Black also learnt about the “power of narrative”. “If we know something very bad happened to someone we know and love, and that he or she survived it, often we tell ourselves, that we, too, can survive and bounce back when bad things happen to us.”

But it wasn’t easy. When her eldest daughter Anna was nearly 13, she suffered many flashbacks. “I had nightmares for about three years that would wake me up and I could feel the presence of the young men in the room and at times could feel their weight on my body.”

Around this time, she was doing a psychotherapy course, and felt it was time to talk about what had happened. “I realised I had to come to terms with the rape and accept it for what it was. After all, I had survived it and it wasn’t happening any more.”

One of the greatest sources of support came from The Forgiveness Project, an organisation which believes that healing comes from sharing stories.

“Marina, the founder of Forgiveness, asked me if I would like to put my story up on the website anonymously. I thought ‘I am tired of hiding, I am tired of being ashamed, I am not ashamed any more’. I realised that the shame was never mine in the first place. It always belongs to perpetrators.”

Black decided if she was going to tell her story, she did not want to be anonymous.

“My fingers went into automatic mode, and all the words came out. It was ready to come out.”

Having gone public she decided to write a book about her journey. She had wanted to call it Forty-four Bows, which is what she counted on the wallpaper border, in the bedroom in which she was repeatedly raped. She sees the number in her life a lot, and ironically, she says it makes her feel that “everything is okay”. The publisher chose the title Unbroken, and the book came out last year. “Used, beaten but never broken. My story of survival and hope,” states Black. She may not have got her preferred title, but the book has 44 chapters, with a bow at the beginning of each one.

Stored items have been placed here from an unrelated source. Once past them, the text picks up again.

-- pv_equiv track=rewrite | github.com/paulo-n-alexandre/Foundations-of-Programming | finalProject.py | conjunto_palavras_para_cadeia
-- ===== SOURCE A (Python) =====
-- def subconjunto_por_tamanho(conjunto,n):
--     '''subconjunto_por_tamanho: conjunto_palavras x int -> list
--        subconjunto_por_tamanho(conjunto,n) devolve uma lista com
--        as palavras_potenciais de tamanho n contidas no conjunto_palavras.'''
--
--
--     subconjunto=[]
--
--     for i in conjunto:
--
--         if len(i)==n:
--             subconjunto.append(i)
--
--     subconjunto.sort()
--
--     return subconjunto
--
-- def conjunto_palavras_para_cadeia(conj):
--     '''conjuntos_palavras_para_cadeia: conjunto_palavras -> str
--        conjuntos_palavras_para_cadeia(conj) devolve uma cadeia de carateres
--        que representa o conjunto, por ordem crescente de tamanho e alfabeticamente.'''
--
--
--     n=0
--     cadeia=""
--
--     for i in conj:
--         if len(i)>n:
--             n=len(i)
--
--     for i in range(n,-1,-1):
--         if subconjunto_por_tamanho(conj,i)!=[]:
--
--             if i==n:
--                 cadeia=str(i)+"->"+"["+str(", ".join(subconjunto_por_tamanho(conj,i)))+"]"+cadeia
--             else:
--                 cadeia=str(i)+"->"+"["+str(", ".join(subconjunto_por_tamanho(conj,i)))+"]"+";"+cadeia
--
--     return "["+cadeia+"]"
-- ===== SOURCE B (Python) =====
-- def conjunto_palavras_para_cadeia(conj):
--     '''Single pass: bucket words by length in a dict, then emit each group
--        (sorted alphabetically) in ascending order of length.'''
--     grupos = {}
--     for p in conj:
--         grupos.setdefault(len(p), []).append(p)
--     partes = []
--     for n in sorted(grupos):
--         partes.append(str(n) + "->[" + ", ".join(sorted(grupos[n])) + "]")
--     return "[" + ";".join(partes) + "]"
-- ===== Notes on version B (the rewrite author's own statement) =====
-- stated objective: faster
-- what changed: A scans and sorts the whole list once per candidate length (twice per length, for every i from max length down to 0); B buckets the words by length into a dict in one pass and then emits each bucket sorted, visiting only the lengths actually present.
import Mathlib
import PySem

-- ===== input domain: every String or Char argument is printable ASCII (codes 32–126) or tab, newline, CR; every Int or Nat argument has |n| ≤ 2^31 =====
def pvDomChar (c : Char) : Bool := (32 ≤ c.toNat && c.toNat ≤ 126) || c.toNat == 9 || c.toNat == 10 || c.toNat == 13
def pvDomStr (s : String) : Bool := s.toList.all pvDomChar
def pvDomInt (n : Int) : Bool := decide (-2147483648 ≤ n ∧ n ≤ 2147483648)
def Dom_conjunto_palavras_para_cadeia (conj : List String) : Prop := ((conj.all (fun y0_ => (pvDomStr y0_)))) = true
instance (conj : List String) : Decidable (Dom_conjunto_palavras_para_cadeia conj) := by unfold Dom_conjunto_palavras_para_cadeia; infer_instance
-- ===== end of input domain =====

-- B replaces A's per-length rescans (filter + sort of the whole list for every length from max down to 0, twice each)
-- by one dict-bucketing pass followed by emitting each bucket sorted, in ascending key order: objective 'faster'.


-- ===== PORT A =====
def subconjunto_por_tamanho (conjunto : List String) (n : Int) : List String :=
  let subconjunto : List String :=
    conjunto.foldl (fun subconjunto i => if PySem.Str.len i == n then subconjunto ++ [i] else subconjunto) []
  PySem.List.sorted subconjunto (fun x => x)

def conjunto_palavras_para_cadeia (conj : List String) : String :=
  let n : Int := conj.foldl (fun n i => if PySem.Str.len i > n then PySem.Str.len i else n) 0
  let cadeia : String :=
    (PySem.List.pyRange n (-1) (-1)).foldl (fun cadeia i =>
      if subconjunto_por_tamanho conj i ≠ [] then
        if i == n then
          PySem.Int.toStr i ++ "->" ++ "[" ++ PySem.Str.join ", " (subconjunto_por_tamanho conj i) ++ "]" ++ cadeia
        else
          PySem.Int.toStr i ++ "->" ++ "[" ++ PySem.Str.join ", " (subconjunto_por_tamanho conj i) ++ "]" ++ ";" ++ cadeia
      else cadeia) ""
  "[" ++ cadeia ++ "]"

-- ===== PORT B =====
def conjunto_palavras_para_cadeia_alt (conj : List String) : String :=
  let grupos : PySem.Dict Int (List String) :=
    conj.foldl (fun grupos p => grupos.modify (PySem.Str.len p) [] (fun ws => ws ++ [p])) PySem.Dict.empty
  let partes : List String :=
    (PySem.List.sorted grupos.keys (fun x => x)).foldl (fun partes n =>
      partes ++ [PySem.Int.toStr n ++ "->[" ++
                 PySem.Str.join ", " (PySem.List.sorted (grupos.getD n []) (fun x => x)) ++ "]"]) []
  "[" ++ PySem.Str.join ";" partes ++ "]"

-- ===== PRECONDITION & SPEC =====
def Spec_conjunto_palavras_para_cadeia (conj : List String) (out : String) : Prop := out = conjunto_palavras_para_cadeia_alt conj
instance (conj : List String) (out : String) : Decidable (Spec_conjunto_palavras_para_cadeia conj out) := by unfold Spec_conjunto_palavras_para_cadeia; infer_instance

-- ===== CLAIM (what is proved, stated in full; the proofs are below) =====
def Claim_equal_conjunto_palavras_para_cadeia : Prop := ∀ (conj : List String), Dom_conjunto_palavras_para_cadeia conj → Spec_conjunto_palavras_para_cadeia conj (conjunto_palavras_para_cadeia conj)

-- ===== LEMMAS AND PROOFS =====

-- the group of words of length i, as A computes it (filter in order, then sort)
def pvGroup (conj : List String) (i : Int) : List String :=
  conj.filter (fun w => PySem.Str.len w == i)

-- the string A contributes for length i
def pvEntry (conj : List String) (i : Int) : String :=
  PySem.Int.toStr i ++ "->" ++ "[" ++ PySem.Str.join ", " (subconjunto_por_tamanho conj i) ++ "]"

-- "entry i1;entry i2;…;" — what A's descending loop accumulates for the lengths below the maximum
def pvCatSemi (conj : List String) : List Int → String
  | [] => ""
  | i :: t => pvEntry conj i ++ ";" ++ pvCatSemi conj t

theorem pvSub_eq (conj : List String) (i : Int) :
    subconjunto_por_tamanho conj i = PySem.List.sorted (pvGroup conj i) (fun x => x) := by
  unfold subconjunto_por_tamanho pvGroup
  rw [PySem.List.foldl_append_if_eq_filter (fun w => PySem.Str.len w == i) conj []]
  rfl

theorem pvStr_join_cons_cons (sep p q : String) (rest : List String) :
    PySem.Str.join sep (p :: q :: rest) = p ++ sep ++ PySem.Str.join sep (q :: rest) := by
  apply String.toList_inj.mp
  simp [PySem.Str.toList_join, PySem.Chars.join_cons_cons]

theorem pvStr_join_singleton (sep p : String) : PySem.Str.join sep [p] = p := by
  apply String.toList_inj.mp
  simp [PySem.Str.toList_join, PySem.Chars.join_singleton]

theorem pvStr_join_nil (sep : String) : PySem.Str.join sep [] = "" := by
  apply String.toList_inj.mp
  simp [PySem.Str.toList_join, PySem.Chars.join_nil]

theorem pvCatSemi_append (conj : List String) (l m : List Int) :
    pvCatSemi conj (l ++ m) = pvCatSemi conj l ++ pvCatSemi conj m := by
  induction l with
  | nil => simp [pvCatSemi]
  | cons a t ih => simp [pvCatSemi, ih, String.append_assoc]

theorem pvJoin_semi (conj : List String) (l : List Int) (x : Int) :
    PySem.Str.join ";" ((l ++ [x]).map (pvEntry conj)) = pvCatSemi conj l ++ pvEntry conj x := by
  induction l with
  | nil => simp [pvStr_join_singleton, pvCatSemi]
  | cons a t ih =>
    rw [List.cons_append, List.map_cons]
    have : ∃ h r, (t ++ [x]).map (pvEntry conj) = h :: r := by
      cases t with
      | nil => exact ⟨_, _, rfl⟩
      | cons b u => exact ⟨_, _, rfl⟩
    obtain ⟨h, r, hr⟩ := this
    rw [hr, pvStr_join_cons_cons, ← hr, ih]
    simp [pvCatSemi, String.append_assoc]

-- ---- A's max-length fold ----

theorem pvMaxfold_init_le (conj : List String) (a : Int) :
    a ≤ conj.foldl (fun n i => if PySem.Str.len i > n then PySem.Str.len i else n) a := by
  induction conj generalizing a with
  | nil => simp
  | cons w t ih =>
    simp only [List.foldl_cons]
    split
    · exact le_trans (le_of_lt (by assumption)) (ih _)
    · exact ih _

theorem pvMaxfold_ge (conj : List String) (a : Int) :
    ∀ w ∈ conj, PySem.Str.len w ≤ conj.foldl (fun n i => if PySem.Str.len i > n then PySem.Str.len i else n) a := by
  induction conj generalizing a with
  | nil => simp
  | cons v t ih =>
    intro w hw
    simp only [List.foldl_cons]
    rcases List.mem_cons.mp hw with h | h
    · subst h
      refine le_trans ?_ (pvMaxfold_init_le t _)
      split
      · exact le_refl _
      · omega
    · exact ih _ w h

theorem pvMaxfold_mem_or (conj : List String) (a : Int) :
    conj.foldl (fun n i => if PySem.Str.len i > n then PySem.Str.len i else n) a = a ∨
    conj.foldl (fun n i => if PySem.Str.len i > n then PySem.Str.len i else n) a ∈ conj.map PySem.Str.len := by
  induction conj generalizing a with
  | nil => simp
  | cons w t ih =>
    simp only [List.foldl_cons, List.map_cons]
    split
    · rcases ih (PySem.Str.len w) with h | h
      · exact Or.inr (List.mem_cons.mpr (Or.inl h))
      · exact Or.inr (List.mem_cons.mpr (Or.inr h))
    · rcases ih a with h | h
      · exact Or.inl h
      · exact Or.inr (List.mem_cons.mpr (Or.inr h))

theorem pvLen_nonneg (w : String) : 0 ≤ PySem.Str.len w := by
  simp [PySem.Str.len_eq]

-- present lengths below k, ascending
def pvAscBelow (conj : List String) (k : Int) : List Int :=
  (PySem.List.pyRange 0 k).filter (fun i => ¬ (pvGroup conj i = []))

theorem pvAscBelow_succ (conj : List String) (k : Nat) :
    pvAscBelow conj ((k : Int) + 1) =
      pvAscBelow conj k ++ (if ¬ (pvGroup conj (k : Int) = []) then [(k : Int)] else []) := by
  unfold pvAscBelow
  rw [PySem.List.pyRange_one_succ_right (by exact_mod_cast Nat.zero_le k)]
  rw [List.filter_append]
  congr 1
  split <;> simp_all

-- A's descending loop, characterised: fold over range(k-1, -1, -1) prepends pvEntry i ++ ";" for each present i < k
theorem pvDescFold (conj : List String) (n : Int) (k : Nat) (c : String) (hk : (k : Int) ≤ n) :
    (PySem.List.pyRange ((k : Int) - 1) (-1) (-1)).foldl (fun cadeia i =>
      if subconjunto_por_tamanho conj i ≠ [] then
        if i == n then
          PySem.Int.toStr i ++ "->" ++ "[" ++ PySem.Str.join ", " (subconjunto_por_tamanho conj i) ++ "]" ++ cadeia
        else
          PySem.Int.toStr i ++ "->" ++ "[" ++ PySem.Str.join ", " (subconjunto_por_tamanho conj i) ++ "]" ++ ";" ++ cadeia
      else cadeia) c
    = pvCatSemi conj (pvAscBelow conj k) ++ c := by
  induction k generalizing c with
  | zero =>
    rw [PySem.List.pyRange_neg_one_eq_nil (by omega)]
    simp [pvAscBelow, pvCatSemi]
  | succ k ih =>
    push_cast
    rw [show ((k : Int) + 1 - 1) = (k : Int) by ring]
    rw [PySem.List.pyRange_neg_one_cons (by omega), List.foldl_cons]
    rw [ih _ (by omega)]
    rw [pvAscBelow_succ conj k]
    rw [pvCatSemi_append]
    have hne : ((k : Int) == n) = false := by
      rw [beq_eq_false_iff_ne]
      omega
    rw [pvSub_eq]
    by_cases hp : pvGroup conj (k : Int) = []
    · simp [hp, pvCatSemi, PySem.List.sorted_eq_nil_iff]
    · have hs : ¬ (PySem.List.sorted (pvGroup conj (k : Int)) (fun x => x) = []) := by
        simpa [PySem.List.sorted_eq_nil_iff] using hp
      simp only [if_pos hs, hne, Bool.false_eq_true, if_false]
      rw [if_pos hp]
      simp [pvCatSemi, pvEntry, pvSub_eq, String.append_assoc]

-- ---- B's dict of groups ----

theorem pvGetD_groups (conj : List String) (d : PySem.Dict Int (List String)) (i : Int) :
    (conj.foldl (fun grupos p => grupos.modify (PySem.Str.len p) [] (fun ws => ws ++ [p])) d).getD i []
      = d.getD i [] ++ pvGroup conj i := by
  induction conj generalizing d with
  | nil => simp [pvGroup]
  | cons w t ih =>
    simp only [List.foldl_cons]
    rw [ih]
    unfold pvGroup
    by_cases h : i = PySem.Str.len w
    · rw [List.filter_cons_of_pos (by simp [h]), PySem.Dict.getD_modify, if_pos h]
      subst h
      simp [pvGroup, List.append_assoc]
    · rw [List.filter_cons_of_neg (by simp only [beq_iff_eq]; exact fun hh => h hh.symm), PySem.Dict.getD_modify, if_neg h]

“It was clear to me my fears kept me back from enjoying life. By worrying what had happened in my distant past I was worrying about the present. Fear is an old entity. It comes to aid people when their lives are in danger. It gets the adrenalin pumping. But it’s impossible for fear to remain in the body. What remain are the memories, not the fear itself.”

She was determined to, once and for all, stop carrying fear around. She wanted her girls to be confident and independent and it was up to her to set that example.

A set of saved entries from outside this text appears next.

-- ===== VERDICT (by name: the statement is the Claim_ definition above) =====
theorem process_gpio_signal_spec : Claim_equal_process_gpio_signal := by
  intro values header_pattern total_bits _hDom hPre
  unfold Spec_process_gpio_signal
  unfold Pre_process_gpio_signal at hPre
  simp only [process_gpio_signal, process_gpio_signal_alt, find_crossings, create_new_array]
  generalize hcr : (PySem.List.pyRange 1 (values.length : Int) 1).filter
      (fun i => decide (PySem.List.pyGetD values (i - 1) 0 ≤ 0 ∧ 0 < PySem.List.pyGetD values i 0)) = cr at hPre ⊢
  cases hmed : calculate_median ((PySem.List.pyRange 1 (cr.length : Int) 1).map
      (fun i => PySem.List.pyGetD cr i 0 - PySem.List.pyGetD cr (i - 1) 0)) with
  | none => rfl
  | some med =>
    have hcne : cr ≠ [] := by intro h; rw [h] at hPre; simp at hPre
    simp only [if_neg hcne]
    have hpw : cr.Pairwise (· < ·) := hcr ▸ ((PySem.List.pairwise_lt_pyRange_one 1 _).filter _)
    have hmem1 : ∀ x ∈ cr, 1 ≤ x := by
      rw [← hcr]
      intro x hx
      exact (PySem.List.mem_pyRange_one.mp (List.mem_of_mem_filter hx)).1
    have hdiffs : ∀ x ∈ (PySem.List.pyRange 1 (cr.length : Int) 1).map
        (fun i => PySem.List.pyGetD cr i 0 - PySem.List.pyGetD cr (i - 1) 0), 1 ≤ x := by
      intro x hx
      obtain ⟨i, hi, rfl⟩ := List.mem_map.mp hx
      obtain ⟨hi1, hi2⟩ := PySem.List.mem_pyRange_one.mp hi
      rw [PySem.List.pyGetD_eq_getElem _ _ (by omega) (by omega),
          PySem.List.pyGetD_eq_getElem _ _ (by omega) (by omega)]
      have hlt := List.pairwise_iff_getElem.mp hpw ((i - 1).toNat) (i.toNat) (by omega) (by omega) (by omega)
      omega
    have hstep1 : 1 ≤ pyRound med := round_ge_one med (median_ge_one _ med hdiffs hmed)
    have hhalf : 0 ≤ PySem.Int.floordiv (pyRound med) 2 := by
      rw [PySem.Int.floordiv_eq_ediv_of_pos (by norm_num)]
      omega
    have hst1 : 1 ≤ PySem.List.pyGetD cr (PySem.Int.floordiv (cr.length : Int) 128) 0 := by
      rw [PySem.Int.floordiv_eq_ediv_of_pos (by norm_num),
          PySem.List.pyGetD_eq_getElem _ _ (by omega) (by omega)]
      exact hmem1 _ (List.getElem_mem _)
    rw [PySem.List.foldl_append_singleton_eq_map
      (f := fun idx =>
        if PySem.List.pyGetD ((values.foldl (fun (st : List Int × Int) v => (st.1 ++ [st.2 + v], st.2 + v)) ([0], 0)).1) (min (values.length : Int) idx) 0
              - PySem.List.pyGetD ((values.foldl (fun (st : List Int × Int) v => (st.1 ++ [st.2 + v], st.2 + v)) ([0], 0)).1) (min (values.length : Int) (max 0 (idx - PySem.Int.floordiv (pyRound med) 2))) 0
            > PySem.List.pyGetD ((values.foldl (fun (st : List Int × Int) v => (st.1 ++ [st.2 + v], st.2 + v)) ([0], 0)).1) (min (values.length : Int) (idx + PySem.Int.floordiv (pyRound med) 2)) 0
              - PySem.List.pyGetD ((values.foldl (fun (st : List Int × Int) v => (st.1 ++ [st.2 + v], st.2 + v)) ([0], 0)).1) (min (values.length : Int) idx) 0
        then "1" else "0")]
    rw [List.nil_append]
    have hmapeq : ∀ idx ∈ PySem.List.pyRange (PySem.List.pyGetD cr (PySem.Int.floordiv (cr.length : Int) 128) 0)
        (PySem.List.pyGetD cr (-1) 0 + pyRound med) (pyRound med),
        PySem.Int.toStr (measure_left_right values idx (pyRound med))
          = (if PySem.List.pyGetD ((values.foldl (fun (st : List Int × Int) v => (st.1 ++ [st.2 + v], st.2 + v)) ([0], 0)).1) (min (values.length : Int) idx) 0
                  - PySem.List.pyGetD ((values.foldl (fun (st : List Int × Int) v => (st.1 ++ [st.2 + v], st.2 + v)) ([0], 0)).1) (min (values.length : Int) (max 0 (idx - PySem.Int.floordiv (pyRound med) 2))) 0
                > PySem.List.pyGetD ((values.foldl (fun (st : List Int × Int) v => (st.1 ++ [st.2 + v], st.2 + v)) ([0], 0)).1) (min (values.length : Int) (idx + PySem.Int.floordiv (pyRound med) 2)) 0
                  - PySem.List.pyGetD ((values.foldl (fun (st : List Int × Int) v => (st.1 ++ [st.2 + v], st.2 + v)) ([0], 0)).1) (min (values.length : Int) idx) 0
             then "1" else "0") := by
      intro idx hmem
      have hmm := (PySem.List.mem_pyRange_iff_of_pos (by omega) idx).mp hmem
      have hidx0 : 0 ≤ idx := by
        have := hmm.1
        omega
      simp only [measure_left_right]
      by_cases hA : ((PySem.List.slice values (some (max 0 (idx - PySem.Int.floordiv (pyRound med) 2))) (some idx)).sum
          > (PySem.List.slice values (some idx) (some (min (values.length : Int) (idx + PySem.Int.floordiv (pyRound med) 2)))).sum)
      · rw [if_pos hA, if_pos ((bit_eq values idx _ hidx0 hhalf).mp hA)]
        decide
      · rw [if_neg hA, if_neg (fun hB => hA ((bit_eq values idx _ hidx0 hhalf).mpr hB))]
        decide
    rw [List.map_congr_left hmapeq]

Since going public, her life has taken an interesting turn. She is invited around the country not only to share her story, but to inspire other victims. She has just returned from a conference by The Blast Project, for boys who have experienced childhood sexual exploitation, where she spoke about trauma, healing and hope.

When I read Black’s powerful memoir in just two sittings, I knew I had to meet her. We met in central London one evening, just before she was, with another rape victim, about to give a talk at the Feminist Library.

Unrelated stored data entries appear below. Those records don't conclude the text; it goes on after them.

theorem nodup_pvFull (cg : List (Int × List Int)) (fc : List (Int × List String)) (f : Int) :
    (pvFull cg fc f).Nodup := by
  exact nodup_foldl_update _ _ _ (PySem.Set.nodup_ofList _)

-- A's loop appends exactly the nonempty one-hop sets, in key order
theorem pvA_fold (cg : List (Int × List Int)) (fc : List (Int × List String))
    (K : List Int) (acc : PySem.Dict Int (List String))
    (hnd : K.Nodup) (hfresh : ∀ f ∈ K, acc.contains f = false) :
    (K.foldl (fun acc f =>
        if pvFull cg fc f ≠ [] then
          acc.insert f (PySem.List.sorted (pvFull cg fc f) (fun x => x) false)
        else acc) acc).items
      = acc.items ++ K.filterMap (fun f =>
          if pvFull cg fc f ≠ [] then
            some (f, PySem.List.sorted (pvFull cg fc f) (fun x => x) false)
          else none) := by
  induction K generalizing acc with
  | nil => simp
  | cons f K ih =>
    have hndK := hnd.of_cons
    have hne : ∀ x ∈ K, x ≠ f := fun x hx => by
      rintro rfl; exact (List.nodup_cons.mp hnd).1 hx
    by_cases hfe : pvFull cg fc f = []
    · simp only [List.foldl_cons, List.filterMap_cons, hfe]
      rw [if_neg (by simp), if_neg (by simp)]
      exact ih acc hndK (fun x hx => hfresh x (by simp [hx]))
    · simp only [List.foldl_cons, List.filterMap_cons]
      rw [if_pos hfe, if_pos hfe]
      rw [ih (acc.insert f (PySem.List.sorted (pvFull cg fc f) (fun x => x) false)) hndK
        (fun x hx => by
          rw [PySem.Dict.contains_insert]
          simp only [Bool.or_eq_false_iff, beq_eq_false_iff_ne]
          exact ⟨hne x hx, hfresh x (by simp [hx])⟩)]
      rw [PySem.Dict.items_insert_of_not_contains (h := hfresh f (by simp))]
      simp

She was essentially a stranger to me, the only thing we had in common was that we both had lived in Hendon. I asked about her Jewish identity. She told me she had gone to Kerem primary school and wasn’t too observant, apart from celebrating batmitzvahs and High Holy Days. I looked up at her slowly, and asked her maiden name. “Geddy”, she replied.

My eyes widened. I remembered her from Kerem a few years above me. The next day, her story really hit me. I thought about the 11-year-old I’d known, how her life had brutally changed only two years later, and how, 40 years on, we were meeting under these strange circumstances. Suddenly her ordeal became so devastatingly real.

Most of her life she hated her attackers, and wished them a slow, painful death. However, in recent years, while working with her therapist, something happened that she had not anticipated. She chose to forgive her torturers.

“I used to think that they were evil, but I started to understand that they didn’t come into this world that way,” she explains. “I can honestly say that I have no fear, hate or revenge in my heart towards them any more. I know that, whatever they did to me, they can never touch the real essence of me and who I am.

“I have come to realise that for them to live with the guilt of what they did must be so much harder than for me to live with the harm they inflicted on me.”

 

Unbroken by Madeleine Black is published by John Blake.